Themroc is would be avant-garde,but only for these who have a short memory.Take the beginning of the movie:these herds going to work ,the hero's tiny and seedy flat,they already were in King Vidor's "the crowd" (1928).

Actually Claude Faraldo contents himself with recycling the most dated clichés of the post May 68 era:down with the bosses,power to the people,kill (and eat) the cops,this is a brand new life ,opportunity knocks,make love not war,we are the good guys,the others are the villains,please get out of the new road if you can't lend a hand,and so on.Spitting on the cops was so à la mode that Faraldo could not be wrong while speaking to the intellectual post 68 elite :humble people are actually demeaned in his film.
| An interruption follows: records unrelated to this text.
-- pv_equiv track=rewrite | github.com/aeghnnsw/TopMT | src/pbdd/post_processing/mol_search.py | find_n_ring
-- ===== SOURCE A (Python) =====
-- def find_n_ring(pairs,i,j,n):
--     paths = [[i]]
--     for k in range(n-1):
--         paths_new = list()
--         for path in paths:
--             neighbors = find_nearest_neighbor(pairs,path[-1])
--             for neighbor in neighbors:
--                 if neighbor not in path:
--                     paths_new.append(path+[neighbor])
--         if len(paths_new)==0:
--             return paths_new
--         paths = paths_new
--     rings = list()
--     for path in paths:
--         if path[-1]==j:
--             rings.append(path)
--     return rings
--
-- def find_nearest_neighbor(pairs,i):
--     neighbors = list()
--     if len(pairs)==0:
--         return neighbors
--     for pair in pairs:
--         m,n = pair
--         if m==i:
--             neighbors.append(n)
--         if n==i:
--             neighbors.append(m)
--     return neighbors
-- ===== SOURCE B (Python) =====
-- def find_n_ring(pairs, i, j, n):
--     # Recursive DFS path enumeration; neighbor scan inlined over pairs.
--     rings = []
--
--     def dfs(path):
--         if len(path) >= n:
--             if path[-1] == j:
--                 rings.append(path)
--             return
--         last = path[-1]
--         for (m, q) in pairs:
--             if m == last and q not in path:
--                 dfs(path + [q])
--             if q == last and m not in path:
--                 dfs(path + [m])
--
--     dfs([i])
--     return rings
-- ===== Notes on version B (the rewrite author's own statement) =====
-- stated objective: alternative
-- what changed: Replaces A's level-by-level BFS (rebuilding a full list of paths per level via a separate neighbor-list helper, then a final endpoint filter) with a recursive depth-first enumeration that inlines the pair scan and tests the j-endpoint only at full-length leaves.
import Mathlib
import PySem

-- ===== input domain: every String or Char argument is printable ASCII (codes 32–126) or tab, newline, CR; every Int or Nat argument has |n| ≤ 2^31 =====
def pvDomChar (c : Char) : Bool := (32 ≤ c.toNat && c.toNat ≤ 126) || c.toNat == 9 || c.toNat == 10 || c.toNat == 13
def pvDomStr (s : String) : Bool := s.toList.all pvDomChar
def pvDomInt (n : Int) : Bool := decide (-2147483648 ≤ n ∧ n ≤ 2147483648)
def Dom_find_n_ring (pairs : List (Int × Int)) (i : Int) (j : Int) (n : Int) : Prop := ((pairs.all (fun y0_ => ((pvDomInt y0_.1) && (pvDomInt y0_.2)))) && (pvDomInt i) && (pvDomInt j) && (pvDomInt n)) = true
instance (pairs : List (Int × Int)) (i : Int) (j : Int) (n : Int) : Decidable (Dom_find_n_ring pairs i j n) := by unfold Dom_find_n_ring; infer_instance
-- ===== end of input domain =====

-- B is a recursive depth-first enumeration with the pair scan inlined, instead of A's
-- level-by-level BFS with a separate neighbor-list helper and a final endpoint filter (objective: alternative).

-- path[-1]: exact for nonempty lists; every path in either algorithm is nonempty (starts at [i])
def pvLast (p : List Int) : Int := (PySem.List.pyGet? p (-1)).getD 0

-- ===== PORT A =====
-- find_nearest_neighbor(pairs, i)
def find_nearest_neighbor (pairs : List (Int × Int)) (i : Int) : List Int :=
  if pairs.length = 0 then []
  else pairs.foldl (fun acc pr =>
    let acc := if pr.1 = i then acc ++ [pr.2] else acc
    if pr.2 = i then acc ++ [pr.1] else acc) []

-- the body of `for k in range(n-1)` with the early `return paths_new` (as the [] it returns),
-- followed by the final ring filter when the loop ends
def findLoopA (pairs : List (Int × Int)) (j : Int) : Nat → List (List Int) → List (List Int)
  | 0, paths => paths.foldl (fun rings path => if pvLast path = j then rings ++ [path] else rings) []
  | k+1, paths =>
      let paths_new := paths.foldl (fun acc path =>
        (find_nearest_neighbor pairs (pvLast path)).foldl
          (fun acc2 nb => if nb ∉ path then acc2 ++ [path ++ [nb]] else acc2) acc) []
      if paths_new.length = 0 then paths_new else findLoopA pairs j k paths_new

def find_n_ring (pairs : List (Int × Int)) (i : Int) (j : Int) (n : Int) : List (List Int) :=
  findLoopA pairs j (n - 1).toNat [[i]]

-- ===== PORT B =====
-- dfs(path): the remaining depth n - len(path) is carried as a Nat; rings returned, not mutated
def dfsB (pairs : List (Int × Int)) (j : Int) : Nat → List Int → List (List Int)
  | 0, path => if pvLast path = j then [path] else []
  | k+1, path =>
      pairs.foldl (fun acc pr =>
        let acc := if pr.1 = pvLast path ∧ pr.2 ∉ path then acc ++ dfsB pairs j k (path ++ [pr.2]) else acc
        if pr.2 = pvLast path ∧ pr.1 ∉ path then acc ++ dfsB pairs j k (path ++ [pr.1]) else acc) []

def find_n_ring_alt (pairs : List (Int × Int)) (i : Int) (j : Int) (n : Int) : List (List Int) :=
  dfsB pairs j (n - 1).toNat [i]

-- ===== PRECONDITION & SPEC =====
def Spec_find_n_ring (pairs : List (Int × Int)) (i : Int) (j : Int) (n : Int) (out : List (List Int)) : Prop := out = find_n_ring_alt pairs i j n
instance (pairs : List (Int × Int)) (i : Int) (j : Int) (n : Int) (out : List (List Int)) : Decidable (Spec_find_n_ring pairs i j n out) := by unfold Spec_find_n_ring; infer_instance

-- ===== CLAIM (what is proved, stated in full; the proofs are below) =====
def Claim_equal_find_n_ring : Prop := ∀ (pairs : List (Int × Int)) (i : Int) (j : Int) (n : Int), Dom_find_n_ring pairs i j n → Spec_find_n_ring pairs i j n (find_n_ring pairs i j n)

-- ===== LEMMAS AND PROOFS =====

-- the four accumulator folds, each rewritten as a flatMap
theorem fold_nb (pairs : List (Int × Int)) (i : Int) (a : List Int) :
    pairs.foldl (fun acc pr =>
      let acc := if pr.1 = i then acc ++ [pr.2] else acc
      if pr.2 = i then acc ++ [pr.1] else acc) a
    = a ++ pairs.flatMap (fun pr => (if pr.1 = i then [pr.2] else []) ++ (if pr.2 = i then [pr.1] else [])) := by
  induction pairs generalizing a with
  | nil => simp
  | cons p t ih => simp only [List.foldl_cons, List.flatMap_cons, ih]; split_ifs <;> simp

theorem neighbors_eq (pairs : List (Int × Int)) (i : Int) :
    find_nearest_neighbor pairs i
    = pairs.flatMap (fun pr => (if pr.1 = i then [pr.2] else []) ++ (if pr.2 = i then [pr.1] else [])) := by
  unfold find_nearest_neighbor
  split
  · rename_i h; rw [List.length_eq_zero_iff] at h; simp [h]
  · exact fold_nb pairs i []

def childrenA (pairs : List (Int × Int)) (path : List Int) : List (List Int) :=
  (find_nearest_neighbor pairs (pvLast path)).flatMap
    (fun nb => if nb ∉ path then [path ++ [nb]] else [])

theorem fold_child (path : List Int) (nbs : List Int) (a : List (List Int)) :
    nbs.foldl (fun acc2 nb => if nb ∉ path then acc2 ++ [path ++ [nb]] else acc2) a
    = a ++ nbs.flatMap (fun nb => if nb ∉ path then [path ++ [nb]] else []) := by
  induction nbs generalizing a with
  | nil => simp
  | cons x t ih => simp only [List.foldl_cons, List.flatMap_cons, ih]; split_ifs <;> simp

theorem fold_new (pairs : List (Int × Int)) (paths : List (List Int)) (a : List (List Int)) :
    paths.foldl (fun acc path =>
      (find_nearest_neighbor pairs (pvLast path)).foldl
        (fun acc2 nb => if nb ∉ path then acc2 ++ [path ++ [nb]] else acc2) acc) a
    = a ++ paths.flatMap (childrenA pairs) := by
  induction paths generalizing a with
  | nil => simp
  | cons p t ih =>
      rw [List.foldl_cons, fold_child, ih, List.flatMap_cons, childrenA, List.append_assoc]

theorem fold_rings (j : Int) (paths : List (List Int)) (a : List (List Int)) :
    paths.foldl (fun rings path => if pvLast path = j then rings ++ [path] else rings) a
    = a ++ paths.flatMap (fun path => if pvLast path = j then [path] else []) := by
  induction paths generalizing a with
  | nil => simp
  | cons p t ih => simp only [List.foldl_cons, List.flatMap_cons, ih]; split_ifs <;> simp

theorem fold_dfs (pairs : List (Int × Int)) (j : Int) (k : Nat) (path : List Int)
    (l : List (Int × Int)) (a : List (List Int)) :
    l.foldl (fun acc pr =>
      let acc := if pr.1 = pvLast path ∧ pr.2 ∉ path then acc ++ dfsB pairs j k (path ++ [pr.2]) else acc
      if pr.2 = pvLast path ∧ pr.1 ∉ path then acc ++ dfsB pairs j k (path ++ [pr.1]) else acc) a
    = a ++ l.flatMap (fun pr =>
        (if pr.1 = pvLast path ∧ pr.2 ∉ path then dfsB pairs j k (path ++ [pr.2]) else []) ++
        (if pr.2 = pvLast path ∧ pr.1 ∉ path then dfsB pairs j k (path ++ [pr.1]) else [])) := by
  induction l generalizing a with
  | nil => simp
  | cons p t ih => simp only [List.foldl_cons, List.flatMap_cons, ih]; split_ifs <;> simp

-- one DFS expansion step equals flatMap over A's children of the path
theorem dfs_succ (pairs : List (Int × Int)) (j : Int) (k : Nat) (path : List Int) :
    dfsB pairs j (k+1) path = (childrenA pairs path).flatMap (dfsB pairs j k) := by
  rw [dfsB, fold_dfs, childrenA, neighbors_eq, List.flatMap_assoc, List.flatMap_assoc]
  simp only [List.nil_append]
  refine List.flatMap_congr fun pr _ => ?_
  by_cases h1 : pr.1 = pvLast path <;> by_cases h2 : pr.2 = pvLast path <;>
    simp [h1, h2] <;> split_ifs <;> simp

-- the BFS loop over any frontier equals the concatenation of the DFS results
theorem loop_eq (pairs : List (Int × Int)) (j : Int) (k : Nat) (paths : List (List Int)) :
    findLoopA pairs j k paths = paths.flatMap (dfsB pairs j k) := by
  induction k generalizing paths with
  | zero =>
      rw [findLoopA, fold_rings]
      simp only [List.nil_append]
      apply List.flatMap_congr; intro p _; rw [dfsB]
  | succ k ih =>
      rw [findLoopA]
      simp only [fold_new, List.nil_append]
      have h2 : (paths.flatMap (childrenA pairs)).flatMap (dfsB pairs j k)
          = paths.flatMap (dfsB pairs j (k+1)) := by
        rw [List.flatMap_assoc]
        exact List.flatMap_congr (fun p _ => (dfs_succ pairs j k p).symm)
      split
      · rename_i h; rw [List.length_eq_zero_iff] at h
        rw [← h2, h]; simp
      · rw [ih, h2]

-- ===== VERDICT (by name: the statement is the Claim_ definition above) =====
theorem find_n_ring_spec : Claim_equal_find_n_ring := by
  intro pairs i j n _
  show find_n_ring pairs i j n = find_n_ring_alt pairs i j n
  rw [find_n_ring, find_n_ring_alt, loop_eq]
  simp
-- pv_equiv track=rewrite | github.com/sammyghe/Godena | app.py | location_score
-- ===== SOURCE A (Python) =====
-- def location_score(agent, location_words):
--     loc     = (agent.get("location")     or "").lower()
--     country = (agent.get("country")      or "").lower()
--     name    = (agent.get("name")         or "").lower()
--     hood    = (agent.get("neighborhood") or "").lower()
--     s = 0
--     for w in location_words:
--         if w in loc:     s += 25
--         if w in country: s += 15
--         if w in hood:    s += 20
--         if w in name:    s += 10
--     return s
-- ===== SOURCE B (Python) =====
-- def location_score(agent, location_words):
--     # Tally each distinct word once (a counter), then add multiplicity * per-word weight.
--     counts = {}
--     for w in location_words:
--         counts[w] = counts.get(w, 0) + 1
--     fields = [(agent.get("location") or "").lower(),
--               (agent.get("country") or "").lower(),
--               (agent.get("neighborhood") or "").lower(),
--               (agent.get("name") or "").lower()]
--     weights = [25, 15, 20, 10]
--     total = 0
--     for w, c in counts.items():
--         total += c * sum(wt for f, wt in zip(fields, weights) if w in f)
--     return total
-- ===== Notes on version B (the rewrite author's own statement) =====
-- stated objective: alternative
-- what changed: Builds a counter of the words first so each distinct word's substring weight is computed once, then sums multiplicity times a per-word weight obtained from a zipped (field, weight) table, instead of A's per-occurrence accumulator loop with four hard-coded branches.
import Mathlib
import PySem

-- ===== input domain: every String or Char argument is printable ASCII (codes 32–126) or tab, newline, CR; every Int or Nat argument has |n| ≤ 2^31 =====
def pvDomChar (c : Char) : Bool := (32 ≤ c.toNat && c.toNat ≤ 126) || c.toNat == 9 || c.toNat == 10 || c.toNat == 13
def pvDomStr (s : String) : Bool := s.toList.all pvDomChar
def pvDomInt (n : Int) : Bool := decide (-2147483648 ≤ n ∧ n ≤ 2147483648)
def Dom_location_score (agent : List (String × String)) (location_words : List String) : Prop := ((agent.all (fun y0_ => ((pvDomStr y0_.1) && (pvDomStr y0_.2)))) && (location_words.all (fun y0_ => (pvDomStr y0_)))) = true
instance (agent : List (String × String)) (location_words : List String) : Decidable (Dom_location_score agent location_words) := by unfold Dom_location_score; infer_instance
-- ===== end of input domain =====

-- B tallies the words into a counter and sums multiplicity × per-word weight from a zipped (field, weight) table; objective: alternative.


-- ===== PORT A =====
-- (agent.get(k) or "") = getD agent k "" : the only falsy str is "", so 'or ""' is the default
def location_score (agent : List (String × String)) (location_words : List String) : Int :=
  let loc     := PySem.Str.lower (PySem.Dict.getD (PySem.Dict.mk agent) "location" "")
  let country := PySem.Str.lower (PySem.Dict.getD (PySem.Dict.mk agent) "country" "")
  let name    := PySem.Str.lower (PySem.Dict.getD (PySem.Dict.mk agent) "name" "")
  let hood    := PySem.Str.lower (PySem.Dict.getD (PySem.Dict.mk agent) "neighborhood" "")
  location_words.foldl (fun s w =>
    let s := if PySem.Str.isIn w loc     then s + 25 else s
    let s := if PySem.Str.isIn w country then s + 15 else s
    let s := if PySem.Str.isIn w hood    then s + 20 else s
    let s := if PySem.Str.isIn w name    then s + 10 else s
    s) 0

-- ===== PORT B =====
def location_score_alt (agent : List (String × String)) (location_words : List String) : Int :=
  let counts := location_words.foldl (fun d w => d.insert w (d.getD w 0 + 1))
                  (PySem.Dict.empty : PySem.Dict String Int)
  let fields := [ PySem.Str.lower (PySem.Dict.getD (PySem.Dict.mk agent) "location" "")
                , PySem.Str.lower (PySem.Dict.getD (PySem.Dict.mk agent) "country" "")
                , PySem.Str.lower (PySem.Dict.getD (PySem.Dict.mk agent) "neighborhood" "")
                , PySem.Str.lower (PySem.Dict.getD (PySem.Dict.mk agent) "name" "") ]
  let weights : List Int := [25, 15, 20, 10]
  counts.items.foldl (fun total p =>
    total + p.2 * (((fields.zip weights).filter (fun fw => PySem.Str.isIn p.1 fw.1)).map
                     (fun fw => fw.2)).sum) 0

-- ===== PRECONDITION & SPEC =====
def Spec_location_score (agent : List (String × String)) (location_words : List String) (out : Int) : Prop := out = location_score_alt agent location_words
instance (agent : List (String × String)) (location_words : List String) (out : Int) : Decidable (Spec_location_score agent location_words out) := by unfold Spec_location_score; infer_instance

-- ===== CLAIM (what is proved, stated in full; the proofs are below) =====
def Claim_equal_location_score : Prop := ∀ (agent : List (String × String)) (location_words : List String), Dom_location_score agent location_words → Spec_location_score agent location_words (location_score agent location_words)

-- ===== LEMMAS AND PROOFS =====
-- the per-word weight A's loop adds for one word
def pvWeight (loc country hood name w : String) : Int :=
  (if PySem.Str.isIn w loc then 25 else 0) + (if PySem.Str.isIn w country then 15 else 0)
  + (if PySem.Str.isIn w hood then 20 else 0) + (if PySem.Str.isIn w name then 10 else 0)

lemma foldl_add_map {α : Type} (g : α → Int) (l : List α) (s : Int) :
    l.foldl (fun t p => t + g p) s = s + (l.map g).sum := by
  induction l generalizing s with
  | nil => simp
  | cons a t ih => simp [ih]; ring

lemma a_fold_eq (loc country hood name : String) (lw : List String) (s : Int) :
    lw.foldl (fun s w =>
      let s := if PySem.Str.isIn w loc     then s + 25 else s
      let s := if PySem.Str.isIn w country then s + 15 else s
      let s := if PySem.Str.isIn w hood    then s + 20 else s
      let s := if PySem.Str.isIn w name    then s + 10 else s
      s) s
    = s + (lw.map (pvWeight loc country hood name)).sum := by
  induction lw generalizing s with
  | nil => simp
  | cons w t ih => simp only [List.foldl_cons, List.map_cons, List.sum_cons, ih, pvWeight]
                   split_ifs <;> ring

lemma sum_ite_nodup (d : List String) (hd : d.Nodup) (w : String) (hw : w ∈ d) (c : Int) :
    (d.map (fun k => if k = w then c else 0)).sum = c := by
  induction d with
  | nil => cases hw
  | cons a t ih =>
    obtain ⟨ha, ht⟩ := List.nodup_cons.mp hd
    by_cases h : a = w
    · subst h
      have hz : (t.map (fun k => if k = a then c else 0)).sum = 0 := by
        apply List.sum_eq_zero; intro x hx
        simp only [List.mem_map] at hx
        obtain ⟨k, hk, rfl⟩ := hx
        have hne : k ≠ a := fun e => ha (e ▸ hk)
        simp [hne]
      simp [hz]
    · have hw' : w ∈ t := by
        rcases List.mem_cons.mp hw with e | e
        · exact absurd e.symm h
        · exact e
      simp [h, ih ht hw']

lemma sum_count_mul (f : String → Int) (l d : List String) (hd : d.Nodup)
    (hmem : ∀ x ∈ l, x ∈ d) :
    (d.map (fun k => (l.count k : Int) * f k)).sum = (l.map f).sum := by
  induction l with
  | nil => simp
  | cons w t ih =>
    have hw : w ∈ d := hmem w (by simp)
    have ht : ∀ x ∈ t, x ∈ d := fun x hx => hmem x (by simp [hx])
    have hsplit : (d.map (fun k => ((w :: t).count k : Int) * f k)).sum
        = (d.map (fun k => (t.count k : Int) * f k)).sum
          + (d.map (fun k => if k = w then f k else 0)).sum := by
      rw [← List.sum_map_add]
      apply congrArg List.sum
      apply List.map_congr_left
      intro k _
      by_cases h : k = w
      · simp [h]; ring
      · have hne : ¬ w = k := fun e => h e.symm
        simp [h, hne]
    have hite : (d.map (fun k => if k = w then f k else 0)).sum = f w := by
      have := sum_ite_nodup d hd w hw (f w)
      rw [← this]
      apply congrArg List.sum
      apply List.map_congr_left
      intro k _
      by_cases h : k = w <;> simp [h]
    simp [hsplit, hite, ih ht]
    ring

-- ===== VERDICT (by name: the statement is the Claim_ definition above) =====
theorem location_score_spec : Claim_equal_location_score := by
  intro agent lw _
  unfold Spec_location_score location_score location_score_alt
  dsimp only
  rw [PySem.Dict.foldl_insert_getD_add_one_eq_counter, a_fold_eq]
  rw [PySem.Dict.items_counter, foldl_add_map, List.map_map]
  simp only [zero_add, Function.comp_def]
  rw [← sum_count_mul (pvWeight _ _ _ _) lw (PySem.Set.ofList lw) (PySem.Set.nodup_ofList _)
        (fun x hx => (PySem.Set.mem_ofList lw x).mpr hx)]
  apply congrArg List.sum
  apply List.map_congr_left
  intro k _
  congr 1
  simp only [pvWeight, List.zip_cons_cons, List.zip_nil_right,
    List.filter_cons, List.filter_nil]
  split_ifs <;> simp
How to attract people's attention?Which form should he use? That's Faraldo's lucky break!No form at all, a formless product.So it seems that he has filmed haphazardly,then asked his editor to work in a "surrealistic " way(He was not aware that Luis Bunuel had already done that ,as far as editing is concerned- un chien andalou (1928) l'âge d'or (1930);his movies were as subversive as Faraldo's ,and at a time when it was not that much trendy.Bunuel wasn't born to follow).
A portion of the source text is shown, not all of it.